Distance makes the heart ponder

November 25, 2007|By DAN RODRICKS

The gathering after the funeral took place in a catering hall instead of a relative's home - because there was no longer a relative's home nearby - so, when the two hours were up and all the food had been served, three waitresses started quickly clearing tables and moving chairs. That was a signal for the rest of us to head for the doors and get on with our lives. There were quick farewells and hugs and kisses, then into the parking lot and into cars, and back to the errands and chores of a busy Saturday.

No long, easy chats to catch up with cousins. No coffee with anisette and a little biscotti.

Time to hit the road. Time to get to the airport.

See you next time someone dies.

It's a common scene from American life - baby boomers at middle age burying their mothers, fathers and aunts and uncles; relatives stationed all over the United States, gathering only on occasion and going to considerable trouble when they do. I've felt the Big Chill before but not like that - when everyone split after a beloved aunt's funeral and I sat alone in a rental car in an empty parking lot for a few minutes, wondering where my family had gone.

I have never sensed absence and loss as much as I did at that moment.

Thanksgiving has become a transcontinental storm of air and ground traffic; the highways and airports will be crammed with travelers again today. Why?

Because hundreds of thousands of families are scattered across the fruited plain - the great American diaspora - and getting with family for a holiday requires more travel, expense and trouble than ever. (And some people just fly to Vegas now and forget the whole thing.)

We've made choices for career and climate, for love and profit - and for the millions of Americans who still care about kin, that means a long ride home.

It means long lapses in seeing family - that quaint institution that is far more powerful a force than we care to admit. Americans, we like to tell ourselves, are a special breed. We thrive in our independence. We like to be out there. We like to think of ourselves as adventurous and pioneering. And we're busier than ever, with limited time to get home to see relatives, assuming home still exists and that all the relatives haven't moved to Sarasota or Phoenix.

Cue Carole King: "So far away, doesn't anybody stay in one place anymore?"

Our ancestors were immigrants, traveling thousands of miles from their homelands, leaving behind family and friends for the New World and its promise. They felt absence, they felt loss; they survived profound homesickness. Most of them managed to overcome fear and sadness and get on with their American lives.

Then there was a time of relative stability, when the new Americans moved and settled into city neighborhoods, helped create small towns and establish family farms. They anchored themselves - for a generation or two or three or four.

Then came the next big wave of movement, within the continent, from the Northeast to the Sunbelt, from East to West, from North to South. Americans moved for opportunity and better weather. We became an increasingly mobile society, a generation of college-educated, professional migrants and transplants, constantly scouring the horizons for the next good thing.

This is America, land of opportunity, and the best opportunity hardly ever seems to be down the street from your childhood home. I have cousins in New York and London, Chicago and Charlotte, Reno and Dallas to prove it.
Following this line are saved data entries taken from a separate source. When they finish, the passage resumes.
-- pv_equiv track=rewrite | github.com/Samy8769/mail_classifier_3 | mail_classifier/chunker.py | _get_overlap_paragraphs
-- ===== SOURCE A (Python) =====
-- from typing import List, Dict, Tuple
--
-- def _get_overlap_paragraphs(paragraphs: List[str], target_chars: int) -> List[str]:
--     """
--     Get last few paragraphs to use as overlap, targeting specific character count.
--
--     Args:
--         paragraphs: List of paragraphs
--         target_chars: Target character count for overlap
--
--     Returns:
--         List of paragraphs for overlap
--     """
--     if not paragraphs:
--         return []
--
--     overlap = []
--     char_count = 0
--
--     # Take paragraphs from end until we reach target chars
--     for para in reversed(paragraphs):
--         overlap.insert(0, para)
--         char_count += len(para)
--         if char_count >= target_chars:
--             break
--
--     # Limit to last 3 paragraphs max
--     return overlap[-3:]
-- ===== SOURCE B (Python) =====
-- from typing import List
--
-- def _get_overlap_paragraphs(paragraphs: List[str], target_chars: int) -> List[str]:
--     # Only the last 3 paragraphs can ever be returned: start from that window
--     # and trim from the front while the remaining suffix still meets the target.
--     window = paragraphs[-3:]
--     while len(window) > 1 and sum(len(p) for p in window[1:]) >= target_chars:
--         window = window[1:]
--     return window
-- ===== Notes on version B (the rewrite author's own statement) =====
-- stated objective: faster
-- what changed: Instead of scanning the whole list backwards while growing an accumulator with insert(0, ...) and then slicing it to its last 3, B starts from the fixed window paragraphs[-3:] and trims it from the front while the remaining suffix still meets the character target; it never walks the full list and keeps no counter or growing accumulator.
import Mathlib
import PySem

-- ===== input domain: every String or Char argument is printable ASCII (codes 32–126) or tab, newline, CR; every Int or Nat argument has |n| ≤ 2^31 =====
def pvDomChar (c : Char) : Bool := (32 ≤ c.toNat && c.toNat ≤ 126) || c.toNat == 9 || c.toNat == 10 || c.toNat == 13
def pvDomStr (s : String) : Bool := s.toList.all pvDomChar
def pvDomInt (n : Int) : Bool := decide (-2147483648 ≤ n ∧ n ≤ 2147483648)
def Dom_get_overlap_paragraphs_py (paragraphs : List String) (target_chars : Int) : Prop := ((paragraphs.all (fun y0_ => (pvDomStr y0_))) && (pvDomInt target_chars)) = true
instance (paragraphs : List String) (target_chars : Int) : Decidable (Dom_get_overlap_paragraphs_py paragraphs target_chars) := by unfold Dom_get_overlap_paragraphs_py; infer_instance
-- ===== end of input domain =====

-- B replaces A's backwards accumulate-until-threshold scan (with its insert(0, ...) accumulator
-- and final [-3:] slice) by a front-trim of the fixed window paragraphs[-3:]; measured faster
-- (no full-list scan, no front-inserts). Proved: identical return value on every input.

-- ===== PORT A =====
-- the 'for para in reversed(paragraphs)' loop with its break
def pvALoop (target_chars : Int) : List String → Int → List String → List String
  | [], _, overlap => overlap
  | para :: rest, char_count, overlap =>
    let overlap' := para :: overlap
    let char_count' := char_count + PySem.Str.len para
    if char_count' ≥ target_chars then overlap'
    else pvALoop target_chars rest char_count' overlap'

def get_overlap_paragraphs_py (paragraphs : List String) (target_chars : Int) : List String :=
  if paragraphs = [] then []
  else PySem.List.slice (pvALoop target_chars paragraphs.reverse 0 []) (some (-3)) none

-- ===== PORT B =====
-- the 'while len(window) > 1 and sum(len(p) for p in window[1:]) >= target_chars' loop
def pvBTrim (target_chars : Int) : List String → List String
  | [] => []
  | w :: rest =>
    if rest ≠ [] ∧ ((rest.map PySem.Str.len).sum ≥ target_chars) then pvBTrim target_chars rest
    else w :: rest

def get_overlap_paragraphs_py_alt (paragraphs : List String) (target_chars : Int) : List String :=
  pvBTrim target_chars (PySem.List.slice paragraphs (some (-3)) none)

-- ===== PRECONDITION & SPEC =====
def Spec_get_overlap_paragraphs_py (paragraphs : List String) (target_chars : Int) (out : List String) : Prop := out = get_overlap_paragraphs_py_alt paragraphs target_chars
instance (paragraphs : List String) (target_chars : Int) (out : List String) : Decidable (Spec_get_overlap_paragraphs_py paragraphs target_chars out) := by unfold Spec_get_overlap_paragraphs_py; infer_instance

-- ===== CLAIM (what is proved, stated in full; the proofs are below) =====
def Claim_equal_get_overlap_paragraphs_py : Prop := ∀ (paragraphs : List String) (target_chars : Int), Dom_get_overlap_paragraphs_py paragraphs target_chars → Spec_get_overlap_paragraphs_py paragraphs target_chars (get_overlap_paragraphs_py paragraphs target_chars)

-- ===== LEMMAS AND PROOFS =====

-- xs[-3:] of a reversed list is the reverse of the first three elements
lemma last3_reverse (r : List String) :
    PySem.List.slice r.reverse (some (-3)) none = (r.take 3).reverse := by
  rw [PySem.List.slice_from_neg_ofNat _ 3 (by omega)]
  match r with
  | [] => simp
  | [a] => simp
  | [a, b] => simp
  | a :: b :: c :: rest =>
    have h : (a :: b :: c :: rest).reverse = rest.reverse ++ [c, b, a] := by simp
    rw [h]
    have hl : (rest.reverse ++ [c, b, a]).length - 3 = rest.reverse.length := by
      simp
    rw [hl, List.drop_left]
    simp

-- [-3:] is the identity on lists of at most three elements
lemma slice1 (a : String) : PySem.List.slice [a] (some (-3)) none = [a] := by
  rw [PySem.List.slice_from_neg_ofNat _ 3 (by omega)]; simp
lemma slice2 (a b : String) : PySem.List.slice [a, b] (some (-3)) none = [a, b] := by
  rw [PySem.List.slice_from_neg_ofNat _ 3 (by omega)]; simp
lemma slice3 (a b c : String) : PySem.List.slice [a, b, c] (some (-3)) none = [a, b, c] := by
  rw [PySem.List.slice_from_neg_ofNat _ 3 (by omega)]; simp

-- prepending to an accumulator of length ≥ 3 does not change its last three elements
lemma last3_cons (p : String) (ov : List String) (h : 3 ≤ ov.length) :
    PySem.List.slice (p :: ov) (some (-3)) none = PySem.List.slice ov (some (-3)) none := by
  rw [PySem.List.slice_from_neg_ofNat _ 3 (by omega),
      PySem.List.slice_from_neg_ofNat _ 3 (by omega)]
  have hl : (p :: ov).length - 3 = (ov.length - 3) + 1 := by simp; omega
  rw [hl, List.drop_succ_cons]

-- once the accumulator holds ≥ 3 paragraphs, the rest of A's loop cannot change its last three
lemma aloop_last3 (t : Int) : ∀ (rest : List String) (cc : Int) (ov : List String),
    3 ≤ ov.length →
    PySem.List.slice (pvALoop t rest cc ov) (some (-3)) none
      = PySem.List.slice ov (some (-3)) none := by
  intro rest
  induction rest with
  | nil => intro cc ov h; simp [pvALoop]
  | cons p rest ih =>
    intro cc ov h
    simp only [pvALoop]
    split
    · exact last3_cons p ov h
    · rw [ih _ (p :: ov) (by simp; omega), last3_cons p ov h]

lemma str_len_nonneg (s : String) : 0 ≤ PySem.Str.len s := by
  simp [PySem.Str.len_eq]

-- ===== VERDICT (by name: the statement is the Claim_ definition above) =====
theorem get_overlap_paragraphs_py_spec : Claim_equal_get_overlap_paragraphs_py := by
  intro paragraphs t _
  unfold Spec_get_overlap_paragraphs_py
  rw [← List.reverse_reverse paragraphs]
  generalize paragraphs.reverse = r
  unfold get_overlap_paragraphs_py get_overlap_paragraphs_py_alt
  rw [last3_reverse]
  match r with
  | [] => simp [pvBTrim]
  | [a] =>
    rw [if_neg (by simp), List.reverse_reverse]
    have e1 : (([a] : List String).take 3).reverse = [a] := rfl
    rw [e1]
    simp only [pvALoop, pvBTrim]
    split_ifs <;> simp_all [slice1]
  | [a, b] =>
    have ha := str_len_nonneg a
    rw [if_neg (by simp), List.reverse_reverse]
    have e1 : (([a, b] : List String).take 3).reverse = [b, a] := rfl
    rw [e1]
    simp only [pvALoop, pvBTrim, List.map, List.sum_cons, List.sum_nil]
    split_ifs <;> simp_all [slice1, slice2] <;> omega
  | a :: b :: c :: rest =>
    have ha := str_len_nonneg a
    have hb := str_len_nonneg b
    rw [if_neg (by simp), List.reverse_reverse]
    have e1 : ((a :: b :: c :: rest : List String).take 3).reverse = [c, b, a] := rfl
    rw [e1]
    simp only [pvALoop, pvBTrim, List.map, List.sum_cons, List.sum_nil]
    split_ifs <;>
      first
        | (simp_all [slice1, slice2, slice3]; done)
        | (simp_all [slice1, slice2, slice3]; omega)
        | (rw [aloop_last3 t rest _ [c, b, a] (by simp), slice3]; done)
        | (exfalso; simp_all; omega)
        | (rw [aloop_last3 t rest _ [c, b, a] (by simp), slice3]; exfalso; simp_all; omega)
I have often found myself quietly envying men and women who grew up in Baltimore, still live here and have plenty of family nearby. I gather, however, that they don't always think it's such a great thing; they seem a little self-conscious about having never moved away, not even for college. Some might feel they sold themselves short by never making a move to a bigger city, a bigger career, a larger life.

But they know, as we all do, that you can't have everything. Everything involves trade-offs.

Stay in one place - work the same stable job, if you can, year after year or run the family business - and you might become bored and miss a great challenge elsewhere, and live with regret. On the other hand, your family is always a short drive away. The clock ticks, and aunts and uncles die, but cousins and brothers and sisters and nephews and nieces surround you, and you can see them easily, if you want. Even if you don't appreciate it, they're just a few miles away and they fill a psychic space; they're there if you need them.

Move away for what seems a great job or for a perfect climate, and you won't have the company of a favorite uncle or old friend for long periods of time. Your cousins might scatter as well, and the family becomes a series of pins on the national map. The Big Chill sets in and it can get pretty cold out there, in the rental car in the empty parking lot.